Mr. Ford was first charged and tried in Buena Vista, Virginia, with (1) sexual battery of a child under the age of 13, (2) indecent liberties and (3) sexual battery of a child while maintaining a supervisory or custodial relationship. The charges were brought in Buena Vista (at the alleged victim's residence) although she also claimed an incident occurred at James' residence in Rockbridge County.
On December 22, 2009, James was tried before a jury in the Circuit Court for the City of Buena Vista. At the conclusion of the evidence, and upon motion to strike, the trial judge dismissed one charge, and the jury then acquitted James Ford of the two remaining charges.
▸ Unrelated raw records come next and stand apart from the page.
-- pv_equiv track=rewrite | github.com/jiaweizhang458/Algorithm-Problems | Lintcode/1580-Transition-String-M.py | canTransfer
-- ===== SOURCE A (Python) =====
-- def canTransfer(startString, endString):
--     # Write your code here
--     if (len(startString) != len(endString)):
--         return False
--     diff = {}
--     a = set()
--     b = set()
--     for i in range(len(startString)):
--         a.add(startString[i])
--         b.add(endString[i])
--         if (startString[i] not in diff):
--             diff[startString[i]] = endString[i]
--         else:
--             if (endString[i] != diff[startString[i]]):
--                 return False
--     if (a == b):
--         return False
--     return True
-- ===== SOURCE B (Python) =====
-- def canTransfer(startString, endString):
--     if len(startString) != len(endString):
--         return False
--     for c in set(startString):
--         images = {d for x, d in zip(startString, endString) if x == c}
--         if len(images) > 1:
--             return False
--     return set(startString) != set(endString)
-- ===== Notes on version B (the rewrite author's own statement) =====
-- stated objective: alternative
-- what changed: Instead of one index loop building a char->char dict with an early-return conflict branch, B does a staged grouping: for each distinct start character it scans the zipped pairs to collect that character's image set and rejects if it is not a singleton, then compares the two character sets.
import Mathlib
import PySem

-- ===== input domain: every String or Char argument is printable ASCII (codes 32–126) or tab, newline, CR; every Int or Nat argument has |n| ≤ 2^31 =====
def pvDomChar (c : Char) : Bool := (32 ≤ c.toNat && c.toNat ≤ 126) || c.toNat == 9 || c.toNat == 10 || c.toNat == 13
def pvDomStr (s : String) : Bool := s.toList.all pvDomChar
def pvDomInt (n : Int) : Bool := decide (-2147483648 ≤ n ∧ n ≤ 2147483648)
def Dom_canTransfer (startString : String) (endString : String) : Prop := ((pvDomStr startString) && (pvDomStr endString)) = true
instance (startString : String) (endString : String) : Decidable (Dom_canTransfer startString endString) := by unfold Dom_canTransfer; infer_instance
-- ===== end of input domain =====

-- B replaces A's single-pass dict-building loop (with its early-return conflict branch) by a staged
-- grouping: for each distinct start character it rescans the zipped pairs to collect that character's
-- image set and rejects unless it is a singleton, then compares the two character sets (alternative).

-- ===== PORT A =====
-- the for-loop over range(len(startString)), indexing both strings at i, as the structural
-- recursion over both character lists in lockstep (lengths are equal when the loop runs)
def canTransferLoop : List Char → List Char → PySem.Dict Char Char → PySem.Set Char → PySem.Set Char → Bool
  | c :: cs, d :: ds, diff, a, b =>
    let a' := PySem.Set.add a c
    let b' := PySem.Set.add b d
    match diff.get? c with
    | none => canTransferLoop cs ds (diff.insert c d) a' b'
    | some v => if d ≠ v then false else canTransferLoop cs ds diff a' b'
  | _, _, _, a, b => !(PySem.Set.equal a b)

def canTransfer (startString : String) (endString : String) : Bool :=
  if PySem.Str.len startString ≠ PySem.Str.len endString then false
  else canTransferLoop startString.toList endString.toList PySem.Dict.empty PySem.Set.empty PySem.Set.empty

-- ===== PORT B =====
-- {d for x, d in zip(startString, endString) if x == c}
def altImages (ps : List (Char × Char)) (c : Char) : PySem.Set Char :=
  PySem.Set.ofList ((ps.filter (fun p => p.1 == c)).map Prod.snd)

-- 'for c in set(startString): … if len(images) > 1: return False'
def altLoop : List Char → List (Char × Char) → Bool
  | [], _ => true
  | c :: cs, ps => if 1 < PySem.Set.len (altImages ps c) then false else altLoop cs ps

def canTransfer_alt (startString : String) (endString : String) : Bool :=
  if PySem.Str.len startString ≠ PySem.Str.len endString then false
  else
    if altLoop (PySem.Set.ofList startString.toList) (startString.toList.zip endString.toList) then
      !(PySem.Set.equal (PySem.Set.ofList startString.toList) (PySem.Set.ofList endString.toList))
    else false

-- ===== PRECONDITION & SPEC =====
def Spec_canTransfer (startString : String) (endString : String) (out : Bool) : Prop := out = canTransfer_alt startString endString
instance (startString : String) (endString : String) (out : Bool) : Decidable (Spec_canTransfer startString endString out) := by unfold Spec_canTransfer; infer_instance

-- ===== CLAIM (what is proved, stated in full; the proofs are below) =====
def Claim_equal_canTransfer : Prop := ∀ (startString : String) (endString : String), Dom_canTransfer startString endString → Spec_canTransfer startString endString (canTransfer startString endString)

-- ===== LEMMAS AND PROOFS =====

-- pairwise single-valuedness of a pair list, plus compatibility with an accumulated dict
def pvConsistent (L : List (Char × Char)) (diff : PySem.Dict Char Char) : Prop :=
  (∀ p ∈ L, ∀ q ∈ L, p.1 = q.1 → p.2 = q.2) ∧
  (∀ p ∈ L, ∀ v, diff.get? p.1 = some v → p.2 = v)

theorem pvConsistent_none {c d : Char} {L : List (Char × Char)} {diff : PySem.Dict Char Char}
    (h : diff.get? c = none) :
    pvConsistent ((c, d) :: L) diff ↔ pvConsistent L (diff.insert c d) := by
  constructor
  · rintro ⟨hpair, hdict⟩
    refine ⟨fun p hp q hq => hpair p (List.mem_cons_of_mem _ hp) q (List.mem_cons_of_mem _ hq), ?_⟩
    intro p hp v hv
    by_cases hc : p.1 = c
    · rw [hc, PySem.Dict.get?_insert_self] at hv
      have hd := hpair p (List.mem_cons_of_mem _ hp) (c, d) (List.mem_cons_self) hc
      injection hv with hv; rw [hd, hv]
    · rw [PySem.Dict.get?_insert_of_ne diff d hc] at hv
      exact hdict p (List.mem_cons_of_mem _ hp) v hv
  · rintro ⟨hpair, hdict⟩
    constructor
    · intro p hp q hq hfst
      rcases List.mem_cons.mp hp with hp | hp <;> rcases List.mem_cons.mp hq with hq | hq
      · rw [hp, hq]
      · subst hp
        have := hdict q hq d (by rw [← hfst]; exact PySem.Dict.get?_insert_self _ _ _)
        exact this.symm
      · subst hq
        exact hdict p hp d (by rw [hfst]; exact PySem.Dict.get?_insert_self _ _ _)
      · exact hpair p hp q hq hfst
    · intro p hp v hv
      rcases List.mem_cons.mp hp with hp | hp
      · subst hp; simp only at hv; rw [h] at hv; cases hv
      · by_cases hc : p.1 = c
        · rw [hc, h] at hv; cases hv
        · exact hdict p hp v (by rw [PySem.Dict.get?_insert_of_ne diff d hc]; exact hv)

theorem pvConsistent_some {c d : Char} {L : List (Char × Char)} {diff : PySem.Dict Char Char}
    (h : diff.get? c = some d) :
    pvConsistent ((c, d) :: L) diff ↔ pvConsistent L diff := by
  constructor
  · rintro ⟨hpair, hdict⟩
    exact ⟨fun p hp q hq => hpair p (List.mem_cons_of_mem _ hp) q (List.mem_cons_of_mem _ hq),
      fun p hp => hdict p (List.mem_cons_of_mem _ hp)⟩
  · rintro ⟨hpair, hdict⟩
    constructor
    · intro p hp q hq hfst
      rcases List.mem_cons.mp hp with hp | hp <;> rcases List.mem_cons.mp hq with hq | hq
      · rw [hp, hq]
      · subst hp
        have := hdict q hq d (by rw [← hfst]; exact h)
        exact this.symm
      · subst hq
        exact hdict p hp d (by rw [hfst]; exact h)
      · exact hpair p hp q hq hfst
    · intro p hp v hv
      rcases List.mem_cons.mp hp with hp | hp
      · subst hp; rw [h] at hv; injection hv
      · exact hdict p hp v hv

theorem pvLoop_eq (cs ds : List Char) (diff : PySem.Dict Char Char) (a b : PySem.Set Char)
    (hlen : cs.length = ds.length) :
    canTransferLoop cs ds diff a b = true ↔
      (pvConsistent (cs.zip ds) diff ∧
        PySem.Set.equal (PySem.Set.update a cs) (PySem.Set.update b ds) = false) := by
  induction cs generalizing ds diff a b with
  | nil =>
    have : ds = [] := List.eq_nil_of_length_eq_zero hlen.symm
    subst this
    simp [canTransferLoop, PySem.Set.update_nil, pvConsistent, Bool.not_eq_true']
  | cons c cs' ih =>
    cases ds with
    | nil => simp at hlen
    | cons d ds' =>
      have hlen' : cs'.length = ds'.length := by simpa using hlen
      rcases hg : diff.get? c with _ | v
      · simp only [canTransferLoop, hg, List.zip_cons_cons, PySem.Set.update_cons]
        rw [ih ds' (diff.insert c d) _ _ hlen']
        exact and_congr_left' (pvConsistent_none hg).symm
      · by_cases hd : d = v
        · subst hd
          simp only [canTransferLoop, hg, ne_eq, not_true_eq_false, if_false,
            List.zip_cons_cons, PySem.Set.update_cons]
          rw [ih ds' diff _ _ hlen']
          exact and_congr_left' (pvConsistent_some hg).symm
        · have hnc : ¬ pvConsistent ((c, d) :: cs'.zip ds') diff := by
            rintro ⟨-, hdict⟩
            exact hd (hdict (c, d) List.mem_cons_self v hg)
          simp only [canTransferLoop, hg, List.zip_cons_cons]
          rw [if_pos hd]
          simp only [Bool.false_eq_true, false_iff, not_and]
          exact fun hC => absurd hC hnc

-- a deduplicated list of length ≤ 1 has all its source elements equal
theorem pvOfList_len_le_one_iff {α : Type} [BEq α] [LawfulBEq α] (L : List α) :
    (PySem.Set.ofList L).length ≤ 1 ↔ ∀ a ∈ L, ∀ b ∈ L, a = b := by
  constructor
  · intro h a ha b hb
    have ha' := (PySem.Set.mem_ofList L a).mpr ha
    have hb' := (PySem.Set.mem_ofList L b).mpr hb
    match hS : PySem.Set.ofList L with
    | [] => rw [hS] at ha'; cases ha'
    | [x] =>
      rw [hS] at ha' hb'
      simp at ha' hb'; rw [ha', hb']
    | x :: y :: t => rw [hS] at h; simp at h
  · intro h
    match hS : PySem.Set.ofList L with
    | [] => simp
    | [x] => simp
    | x :: y :: t =>
      exfalso
      have hnd := PySem.Set.nodup_ofList L
      rw [hS] at hnd
      have hx : x ∈ L := (PySem.Set.mem_ofList L x).mp (by rw [hS]; simp)
      have hy : y ∈ L := (PySem.Set.mem_ofList L y).mp (by rw [hS]; simp)
      have := h x hx y hy
      simp [this] at hnd

theorem pvImages_le_one_iff (ps : List (Char × Char)) (c : Char) :
    PySem.Set.len (altImages ps c) ≤ 1 ↔
      ∀ p ∈ ps, ∀ q ∈ ps, p.1 = c → q.1 = c → p.2 = q.2 := by
  unfold altImages PySem.Set.len
  rw [show ((((PySem.Set.ofList ((ps.filter (fun p => p.1 == c)).map Prod.snd)).length : Int) ≤ 1) ↔
      (PySem.Set.ofList ((ps.filter (fun p => p.1 == c)).map Prod.snd)).length ≤ 1) by exact_mod_cast Iff.rfl]
  rw [pvOfList_len_le_one_iff]
  constructor
  · intro h p hp q hq hpc hqc
    exact h p.2 (List.mem_map_of_mem (List.mem_filter.mpr ⟨hp, by simp [hpc]⟩))
      q.2 (List.mem_map_of_mem (List.mem_filter.mpr ⟨hq, by simp [hqc]⟩))
  · intro h a ha b hb
    obtain ⟨p, hp, rfl⟩ := List.mem_map.mp ha
    obtain ⟨q, hq, rfl⟩ := List.mem_map.mp hb
    obtain ⟨hp, hpc⟩ := List.mem_filter.mp hp
    obtain ⟨hq, hqc⟩ := List.mem_filter.mp hq
    exact h p hp q hq (by simpa using hpc) (by simpa using hqc)

theorem pvAltLoop_eq_true_iff (cs : List Char) (ps : List (Char × Char)) :
    altLoop cs ps = true ↔ ∀ c ∈ cs, PySem.Set.len (altImages ps c) ≤ 1 := by
  induction cs with
  | nil => simp [altLoop]
  | cons c cs' ih =>
    simp only [altLoop]
    split_ifs with h
    · constructor
      · intro hfalse; cases hfalse
      · intro hall; exfalso; have := hall c List.mem_cons_self; omega
    · rw [ih]
      constructor
      · intro hall c' hc'
        rcases List.mem_cons.mp hc' with rfl | hm
        · omega
        · exact hall c' hm
      · intro hall c' hc'; exact hall c' (List.mem_cons_of_mem _ hc')

-- single-valuedness over all distinct start chars ↔ pairwise single-valuedness of the zip
theorem pvAltLoop_iff_consistent (s e : List Char) :
    altLoop (PySem.Set.ofList s) (s.zip e) = true ↔
      ∀ p ∈ s.zip e, ∀ q ∈ s.zip e, p.1 = q.1 → p.2 = q.2 := by
  rw [pvAltLoop_eq_true_iff]
  constructor
  · intro h p hp q hq hpq
    have hc : p.1 ∈ s := (List.of_mem_zip hp).1
    exact (pvImages_le_one_iff (s.zip e) p.1).mp
      (h p.1 ((PySem.Set.mem_ofList s p.1).mpr hc)) p hp q hq rfl hpq.symm
  · intro h c _
    exact (pvImages_le_one_iff (s.zip e) c).mpr
      (fun p hp q hq hpc hqc => h p hp q hq (hpc.trans hqc.symm))

-- ===== VERDICT (by name: the statement is the Claim_ definition above) =====
theorem canTransfer_spec : Claim_equal_canTransfer := by
  intro s e _
  unfold Spec_canTransfer canTransfer canTransfer_alt
  by_cases hlen : PySem.Str.len s ≠ PySem.Str.len e
  · rw [if_pos hlen, if_pos hlen]
  · rw [if_neg hlen, if_neg hlen]
    rw [not_not] at hlen
    have hl : s.toList.length = e.toList.length := by
      unfold PySem.Str.len at hlen; exact_mod_cast hlen
    have hupd : ∀ xs : List Char, PySem.Set.update PySem.Set.empty xs = PySem.Set.ofList xs :=
      fun xs => rfl
    have hemp : pvConsistent (s.toList.zip e.toList) PySem.Dict.empty ↔
        (∀ p ∈ s.toList.zip e.toList, ∀ q ∈ s.toList.zip e.toList, p.1 = q.1 → p.2 = q.2) := by
      unfold pvConsistent
      simp [PySem.Dict.get?_empty]
    by_cases hs : ∀ p ∈ s.toList.zip e.toList, ∀ q ∈ s.toList.zip e.toList, p.1 = q.1 → p.2 = q.2
    · rw [if_pos ((pvAltLoop_iff_consistent _ _).mpr hs)]
      rw [Bool.eq_iff_iff, pvLoop_eq _ _ _ _ _ hl, hupd, hupd, hemp, Bool.not_eq_true']
      exact and_iff_right hs
    · rw [if_neg (by rw [pvAltLoop_iff_consistent]; simpa using hs)]
      rw [Bool.eq_false_iff]
      intro h
      exact hs (hemp.mp ((pvLoop_eq _ _ _ _ _ hl).mp h).1)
Incredibly, James was quickly re-arrested and re-prosecuted (and this time convicted) in Rockbridge County just two weeks later, utilizing the same witness and before the very same judge and for similar alleged conduct against the same teenager, but now such conduct supposedly having occurred in Rockbridge County (at his residence) rather than at the alleged victim's residence in Buena Vista.
This Rockbridge County quasi-double jeopardy proceeding turned into a marathon endurance test - keeping jurors from leaving for nearly 16 straight hours, from morning until essentially the next day. That exhausted, over-extended jury convicted James on January 5, 2010.
After his conviction, James filed a compelling motion for a new trial, when a former co-worker of the alleged victim came forward and testified that the alleged victim had recanted; that the alleged victim told her co-worker (around the time of the commencement of judicial proceedings against Mr. Ford) she wished she had never made any allegations, but now had to go through with them or get into legal trouble if she changed her story. The Rockbridge County court denied Mr. Ford's motion.
James is now serving a 45-year sentence, until 2054, when he will be 84 years old, solely because these convictions occurred under such fundamentally flawed and unfair circumstances. He received what amounts to a life sentence after one jury had already acquitted him of harming anyone.
James Ford may be the only inmate in the Commonwealth of Virginia incarcerated for crimes against a specific victim after having been acquitted of essentially the same/similar crimes against the same victim, all within fourteen days, and before the same judge.
James Ford's pardon petition was filed in the Governor's Office near the end of December, 2016.